Narrow the data below down to the lines containing "contains".

** RECORDS FOR THE TASK follows **

-- pv_equiv track=rewrite | github.com/sadgabriel/UGRP | src/statistician.py | _make_graph_from_map_list
-- ===== SOURCE A (Python) =====
-- def _calc_levenshtein_distance(A: str, B: str) -> int:
--     """
--     Calculate the Levenshtein distance between two strings A and B.
--
--     The Levenshtein distance is a measure of the difference between two strings,
--     defined as the minimum number of single-character edits (insertions, deletions,
--     or substitutions) required to change one string into the other.
--
--     Args:
--         A (str): The first string.
--         B (str): The second string.
--
--     Returns:
--         int: The Levenshtein distance between string A and string B.
--     """
--     len_A = len(A)
--     len_B = len(B)
--
--     dp = [[0] * (len_B + 1) for _ in range(len_A + 1)]
--
--     for i in range(len_A + 1):
--         dp[i][0] = i
--
--     for j in range(len_B + 1):
--         dp[0][j] = j
--
--     for i in range(1, len_A + 1):
--         for j in range(1, len_B + 1):
--             if A[i - 1] == B[j - 1]:
--                 cost = 0
--             else:
--                 cost = 1
--
--             dp[i][j] = min(dp[i - 1][j] + 1, dp[i][j - 1] + 1, dp[i - 1][j - 1] + cost)
--
--     return dp[len_A][len_B]
--
-- def _make_graph_from_map_list(map_list: list[str], threshold: int) -> list[list[int]]:
--     """
--     Create an adjacency list graph from a list of strings based on Levenshtein distance.
--
--     Args:
--         map_list (list[str]): A list of strings to be compared.
--         threshold (int): The minimum Levenshtein distance required to create an edge between two strings.
--
--     Returns:
--         list[list[int]]: An adjacency list representing the graph, where each index contains a list of indices of connected nodes.
--     """
--     n = len(map_list)
--     edges = [list() for _ in range(n)]
--
--     for i in range(n - 1):
--         for j in range(i + 1, n):
--             if _calc_levenshtein_distance(map_list[i], map_list[j]) >= threshold:
--                 edges[i].append(j)
--                 edges[j].append(i)
--
--     return edges
-- ===== SOURCE B (Python) =====
-- def _make_graph_from_map_list(map_list: list[str], threshold: int) -> list[list[int]]:
--     """Adjacency list via top-down memoized Levenshtein and a precomputed pair set.
--
--     The edit distance is computed by a memoized recursion rec(i, j) instead of a
--     bottom-up table; the qualifying unordered pairs are collected once into a
--     set, and each node's neighbour list is read off that set by a comprehension.
--     """
--
--     def dist(A: str, B: str) -> int:
--         memo = {}
--
--         def rec(i: int, j: int) -> int:
--             if i == 0:
--                 return j
--             if j == 0:
--                 return i
--             key = (i, j)
--             if key in memo:
--                 return memo[key]
--             cost = 0 if A[i - 1] == B[j - 1] else 1
--             v = min(rec(i - 1, j) + 1, rec(i, j - 1) + 1, rec(i - 1, j - 1) + cost)
--             memo[key] = v
--             return v
--
--         return rec(len(A), len(B))
--
--     n = len(map_list)
--     far = set()
--     for i in range(n - 1):
--         for j in range(i + 1, n):
--             if dist(map_list[i], map_list[j]) >= threshold:
--                 far.add((i, j))
--
--     return [[j for j in range(n) if (min(i, j), max(i, j)) in far]
--             for i in range(n)]
-- ===== Notes on version B (the rewrite author's own statement) =====
-- stated objective: alternative
-- what changed: Levenshtein is computed by a top-down memoized recursion rec(i,j) with an explicit memo dict instead of filling a bottom-up (len_A+1)x(len_B+1) table, and the graph is built in two stages: the qualifying unordered pairs are collected once into a set, then each adjacency list is read off that set by a comprehension, replacing the imperative double-append over ordered pairs.
import Mathlib
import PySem

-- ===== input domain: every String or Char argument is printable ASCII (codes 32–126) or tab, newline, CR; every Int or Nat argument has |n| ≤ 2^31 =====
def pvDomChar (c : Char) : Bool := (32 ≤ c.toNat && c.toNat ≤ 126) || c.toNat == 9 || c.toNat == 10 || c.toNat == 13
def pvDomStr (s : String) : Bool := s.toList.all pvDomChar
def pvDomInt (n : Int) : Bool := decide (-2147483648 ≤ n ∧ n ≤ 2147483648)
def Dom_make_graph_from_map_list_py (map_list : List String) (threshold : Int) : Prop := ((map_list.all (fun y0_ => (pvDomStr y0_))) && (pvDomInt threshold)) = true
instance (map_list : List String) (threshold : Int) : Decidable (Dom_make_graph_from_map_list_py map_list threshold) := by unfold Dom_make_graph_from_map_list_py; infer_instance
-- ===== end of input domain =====

-- B differs: top-down memoized recursion for the edit distance instead of a bottom-up DP
-- table, and a precomputed set of qualifying pairs read off by comprehensions instead of
-- the imperative double-append loops. Equivalence is about return values.
-- ===== PORT A =====
-- _calc_levenshtein_distance: full (len_A+1)x(len_B+1) DP table.
def pvLevA (A B : String) : Int :=
  let a := A.toList
  let b := B.toList
  let lenA := a.length
  let lenB := b.length
  let dp : List (List Int) := List.replicate (lenA + 1) (List.replicate (lenB + 1) 0)
  let dp := (List.range (lenA + 1)).foldl
      (fun dp i => dp.set i ((dp.getD i []).set 0 (i : Int))) dp
  let dp := (List.range (lenB + 1)).foldl
      (fun dp j => dp.set 0 ((dp.getD 0 []).set j (j : Int))) dp
  let dp := (List.range' 1 lenA).foldl (fun dp i =>
      (List.range' 1 lenB).foldl (fun dp j =>
        let cost : Int := if a.getD (i - 1) ' ' = b.getD (j - 1) ' ' then 0 else 1
        let v := min (min ((dp.getD (i - 1) []).getD j 0 + 1)
                          ((dp.getD i []).getD (j - 1) 0 + 1))
                     ((dp.getD (i - 1) []).getD (j - 1) 0 + cost)
        dp.set i ((dp.getD i []).set j v)) dp) dp
  (dp.getD lenA []).getD lenB 0

-- _make_graph_from_map_list: nested loops over ordered pairs, appending to both endpoints.
def make_graph_from_map_list_py (map_list : List String) (threshold : Int) : List (List Int) :=
  let n := map_list.length
  let edges : List (List Int) := List.replicate n []
  let edges := (List.range (n - 1)).foldl (fun edges i =>
      (List.range' (i + 1) (n - 1 - i)).foldl (fun edges j =>
        if pvLevA (map_list.getD i "") (map_list.getD j "") ≥ threshold then
          (edges.set i ((edges.getD i []) ++ [(j : Int)])).set j ((edges.getD j []) ++ [(i : Int)])
        else edges) edges) edges
  edges

-- ===== PORT B =====
-- B's rec(i, j): top-down recursion with the memo dict threaded through (Python's mutable
-- `memo` becomes an explicit state argument; `(i, j) in memo` / `memo[(i,j)] = v` are get?/insert).
def pvRecB (a b : List Char) : Nat → Nat → PySem.Dict (Nat × Nat) Int → Int × PySem.Dict (Nat × Nat) Int
  | 0, j, m => ((j : Int), m)
  | i+1, 0, m => (((i + 1 : Nat) : Int), m)
  | i+1, j+1, m =>
      match m.get? (i+1, j+1) with
      | some v => (v, m)
      | none =>
          let cost : Int := if a.getD i ' ' = b.getD j ' ' then 0 else 1
          let r1 := pvRecB a b i (j+1) m
          let r2 := pvRecB a b (i+1) j r1.2
          let r3 := pvRecB a b i j r2.2
          let v := min (min (r1.1 + 1) (r2.1 + 1)) (r3.1 + cost)
          (v, r3.2.insert (i+1, j+1) v)
  termination_by i j _ => i + j

-- B's dist: rec(len(A), len(B)) starting from an empty memo.
def pvDistB (A B : String) : Int :=
  (pvRecB A.toList B.toList A.toList.length B.toList.length PySem.Dict.empty).1

-- B's `far`: the set of qualifying unordered pairs (i, j), i < j, built once.
def pvFarB (map_list : List String) (threshold : Int) : PySem.Set (Nat × Nat) :=
  let n := map_list.length
  (List.range (n - 1)).foldl (fun far i =>
    (List.range' (i + 1) (n - 1 - i)).foldl (fun far j =>
      if pvDistB (map_list.getD i "") (map_list.getD j "") ≥ threshold then
        PySem.Set.add far (i, j)
      else far) far) PySem.Set.empty

def make_graph_from_map_list_py_alt (map_list : List String) (threshold : Int) : List (List Int) :=
  let n := map_list.length
  let far := pvFarB map_list threshold
  (List.range n).map (fun i =>
    ((List.range n).filter (fun j => PySem.Set.contains far (min i j, max i j))).map
      (fun (j : Nat) => (j : Int)))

** End of RECORDS FOR THE TASK **

### ANSWER BOX
--         list[list[int]]: An adjacency list representing the graph, where each index contains a list of indices of connected nodes.
    ((List.range n).filter (fun j => PySem.Set.contains far (min i j, max i j))).map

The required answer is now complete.